On the Fallacy of Islamic Law in Law Schools
There is something approaching PhD-mania in American law schools these days. Basically, once one has a PhD in something else, that makes them infinitely more attractive to the schools, in a way that tends to perplex me. I've got nothing against an economics PhD who holds a JD, and sure she might bring a different perspective to the teaching and study of law, but why anyone would deem it something close to necessary (at a lot of schools anyway, who shall remain nameless but who are basically those who aren't quite in the Golden Circle but fighting really hard to get there) puzzles me. Surely nobody in any economics department is going ga ga like this over the possibility of hiring JD's. I personally like the idea that those of us in the academy should spend some time in academia developing research with mentor guidance before becoming professors, but to me, that means enhancing JSD programs and getting law doctorates with other doctorates being a fair, reasonable, common enough exception. (And yes the JSD is the path I have chosen, and I supervise candidates and seek to expand those programs. I have no PhD in full disclosure, the JSD is the only doctorate I need I think.)
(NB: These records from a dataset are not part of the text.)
-- pv_equiv track=rewrite | github.com/yeonk-dev/Python | 으뜸 파이썬5 리스트_연습문제.py | count_man_women
-- ===== SOURCE A (Python) =====
-- def count_man_women(plist):
--     man=0
--     women=0
--     for i in range(2,len(plist),5):
--         if plist[i]==0:
--             women+=1
--         else:
--             man+=1
--     return man,women
-- ===== SOURCE B (Python) =====
-- def count_man_women(plist):
--     s = plist[2::5]
--     women = s.count(0)
--     return len(s) - women, women
-- ===== Notes on version B (the rewrite author's own statement) =====
-- stated objective: simpler
-- what changed: Replaces the index loop over range(2,len,5) with its per-element if/else branch by slicing plist[2::5] once, counting zeros with .count(0), and deriving the men count arithmetically as len(s)-women.
import Mathlib
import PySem

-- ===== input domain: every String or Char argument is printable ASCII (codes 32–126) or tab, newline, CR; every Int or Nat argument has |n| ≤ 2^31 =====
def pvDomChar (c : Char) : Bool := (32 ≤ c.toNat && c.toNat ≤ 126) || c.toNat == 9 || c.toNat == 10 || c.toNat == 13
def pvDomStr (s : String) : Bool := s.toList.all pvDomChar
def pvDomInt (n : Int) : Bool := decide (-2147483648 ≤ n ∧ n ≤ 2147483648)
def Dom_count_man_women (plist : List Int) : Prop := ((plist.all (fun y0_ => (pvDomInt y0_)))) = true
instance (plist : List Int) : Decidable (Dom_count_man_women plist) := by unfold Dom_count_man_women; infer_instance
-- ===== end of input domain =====

-- B replaces A's index loop with a branch by one stride slice, .count(0) and a subtraction (simpler decomposition).

-- ===== PORT A =====
-- for i in range(2, len(plist), 5): if plist[i]==0: women+=1 else man+=1
-- (the index i is always in range, so pyGetD's default is never reached)
def count_man_women (plist : List Int) : Int × Int :=
  (PySem.List.pyRange 2 (plist.length : Int) 5).foldl
    (fun (mw : Int × Int) i =>
      if PySem.List.pyGetD plist i 0 == 0 then (mw.1, mw.2 + 1) else (mw.1 + 1, mw.2))
    (0, 0)

-- ===== PORT B =====
-- s = plist[2::5]; women = s.count(0); return len(s) - women, women
-- (step 5 ≠ 0, so slice? always returns some; getD [] is never reached)
def count_man_women_alt (plist : List Int) : Int × Int :=
  let s := (PySem.List.slice? plist (some 2) none 5).getD []
  let women : Int := (PySem.List.count s 0 : Int)
  ((s.length : Int) - women, women)

-- ===== PRECONDITION & SPEC =====
def Spec_count_man_women (plist : List Int) (out : Int × Int) : Prop := out = count_man_women_alt plist
instance (plist : List Int) (out : Int × Int) : Decidable (Spec_count_man_women plist out) := by unfold Spec_count_man_women; infer_instance

-- ===== CLAIM (what is proved, stated in full; the proofs are below) =====
def Claim_equal_count_man_women : Prop := ∀ (plist : List Int), Dom_count_man_women plist → Spec_count_man_women plist (count_man_women plist)

-- ===== LEMMAS AND PROOFS =====

-- filterMap by a function that is 'some ∘ g' on the list is just map g
lemma pv_filterMap_eq_map {α β : Type} (l : List α) (f : α → Option β) (g : α → β)
    (h : ∀ x ∈ l, f x = some (g x)) : l.filterMap f = l.map g := by
  induction l with
  | nil => rfl
  | cons a t ih =>
    simp [h a (by simp)]
    exact ih (fun x hx => h x (by simp [hx]))

-- A's loop body, folded over a list of values, counts nonzeros/zeros
lemma pv_fold_count (l : List Int) (m w : Int) :
    l.foldl (fun (mw : Int × Int) x =>
        if x == 0 then (mw.1, mw.2 + 1) else (mw.1 + 1, mw.2)) (m, w)
      = (m + ((l.length : Int) - (l.count 0 : Int)), w + (l.count 0 : Int)) := by
  induction l generalizing m w with
  | nil => simp
  | cons a t ih =>
    simp only [List.foldl_cons]
    by_cases ha : a = 0
    · rw [if_pos (by simp [ha]), ih]
      simp [ha, Prod.ext_iff]
      omega
    · rw [if_neg (by simp [ha]), ih]
      simp [ha, Prod.ext_iff]
      omega

-- the stride slice equals the map of lookups over A's index range
lemma pv_slice_eq_map (plist : List Int) :
    (PySem.List.slice? plist (some 2) none 5).getD []
      = (PySem.List.pyRange 2 (plist.length : Int) 5).map
          (fun i => PySem.List.pyGetD plist i 0) := by
  rw [PySem.List.pyRange_of_pos 2 (plist.length : Int) (by norm_num)]
  unfold PySem.List.slice? PySem.List.sliceIndices
  norm_num
  by_cases h2 : (plist.length : Int) ≤ 2
  · rw [if_neg (by omega), if_neg (by omega)]
    simp
  · rw [if_pos (by omega)]
    have hmin : min 2 (plist.length : Int) = 2 := by omega
    rw [hmin, if_pos (by omega)]
    apply pv_filterMap_eq_map
    intro k hk
    simp only [List.mem_range] at hk
    have hlt : 2 + 5 * (k : Int) < plist.length := by omega
    have hidx : (2 + 5 * (k : Int)).toNat = 2 + 5 * k := by omega
    have hltn : 2 + 5 * k < plist.length := by omega
    simp [hidx, List.getElem?_eq_getElem hltn, Function.comp]
    have : ((2 : Int) + 5 * (k : Int)) = ((2 + 5 * k : Nat) : Int) := by push_cast; ring
    rw [this, PySem.List.pyGetD_natCast]
    simp [List.getD_eq_getElem?_getD, List.getElem?_eq_getElem hltn]

-- ===== VERDICT (by name: the statement is the Claim_ definition above) =====
theorem count_man_women_spec : Claim_equal_count_man_women := by
  intro plist _
  show count_man_women plist = count_man_women_alt plist
  have h := pv_fold_count ((PySem.List.pyRange 2 (plist.length : Int) 5).map
      (fun i => PySem.List.pyGetD plist i 0)) 0 0
  rw [List.foldl_map] at h
  unfold count_man_women count_man_women_alt
  rw [h, pv_slice_eq_map]
  simp [PySem.List.count_eq]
This is relevant to this blog, because whatever the merits of the PhD mania, I'm starting to think that the preference for PhD's in Islamic studies to teach Islamic law in American law schools is distorting, deeply so, fundamentally so, in a way that I think really makes one wonder what the hell we're studying when we study Islamic law. Allow me to explain, before the curses start coming in from every direction in the academic world, except maybe Georgetown, I don't know.
In Islamic studies departments, there's this notion of shari'a as this sort of idealized, highly stylized logic driven system that is sort of somewhere in the sky that nobody can see, and then there's fiqh, which is any given juristic interpretation of this beauty written down on paper always with the flaws of that jurist, and then there's actual law, which bears no necessary relationship to either. Or that was more or less what one of the most influential 20th century Islamicists, Joseph Schacht seemed to think. Now of course later scholars challenged these notions and paid more attention to what was actually done, and pointed out what can do this by looking at Ottoman records or fatawa or whatever, but really this idea of a theory, that is Islamic law, and then practice, which can be quite different, sort of remains I think. That's simplistic and reductive but I think reasonably accurate, Badouin Dupret has done a pretty good job of exposing this in a few pieces. Certainly shari'a and fiqh, the ideal and then the imperfect reflection of the ideal (still not real) is a favorite of this group, their law review articles go to great lengths to explain the difference between the two, because one must understand how this all works, this lovely thing up there in the sky, its shadow in the academy and then if you're lucky they'll attempt to relate all of that to reality in a way that is, ummm, perplexing.
But the thing is, this division at least to this profound extent is really pretty discredited in our law schools outside of Islamic law. We wouldn't consider that law in the US context, certainly I wouldn't. I'm not sure what the hell it is, I look at it and scratch my head, and people say that shows I don't understand Islamic law. I guess, if this weird theoretical construct is what they're talking about, though I do know law, and I do know Islamic societies, and they certainly don't think this way. When some number of Muslims say they want the shari'a, they're not talking about whatever the hell this Islamic studies stuff is, they're talking about a legal reality, a real thing, to be implemented in the real world. If you started telling them there was this thing called shari'a which is God's perfection and then this thing called fiqh which is stylized and idealized but isn't something that one can think of as being capable of being applied in all its respects, you're going to get cut off right there. Nobody who advocates for shari'a believes that. Not today anyway. They will read the fiqh in a way that makes it applicable today, based on their own needs and aspirations, the elegance isn't the point, the incomparable reality of God's Will on earth is.
It doesn't mean older juristic opinions are irrelevant, to the extent that someone picks it up and seeks to apply it. I think they are very relevant, I've been convinced of that pretty recently. But only as applied, not as delivered. So by all means let's know what the dead guys say, but we don't need to be schooled in their period and understand them, to understand how they'll be used in the modern social order. To know that, we have to know the modern social order.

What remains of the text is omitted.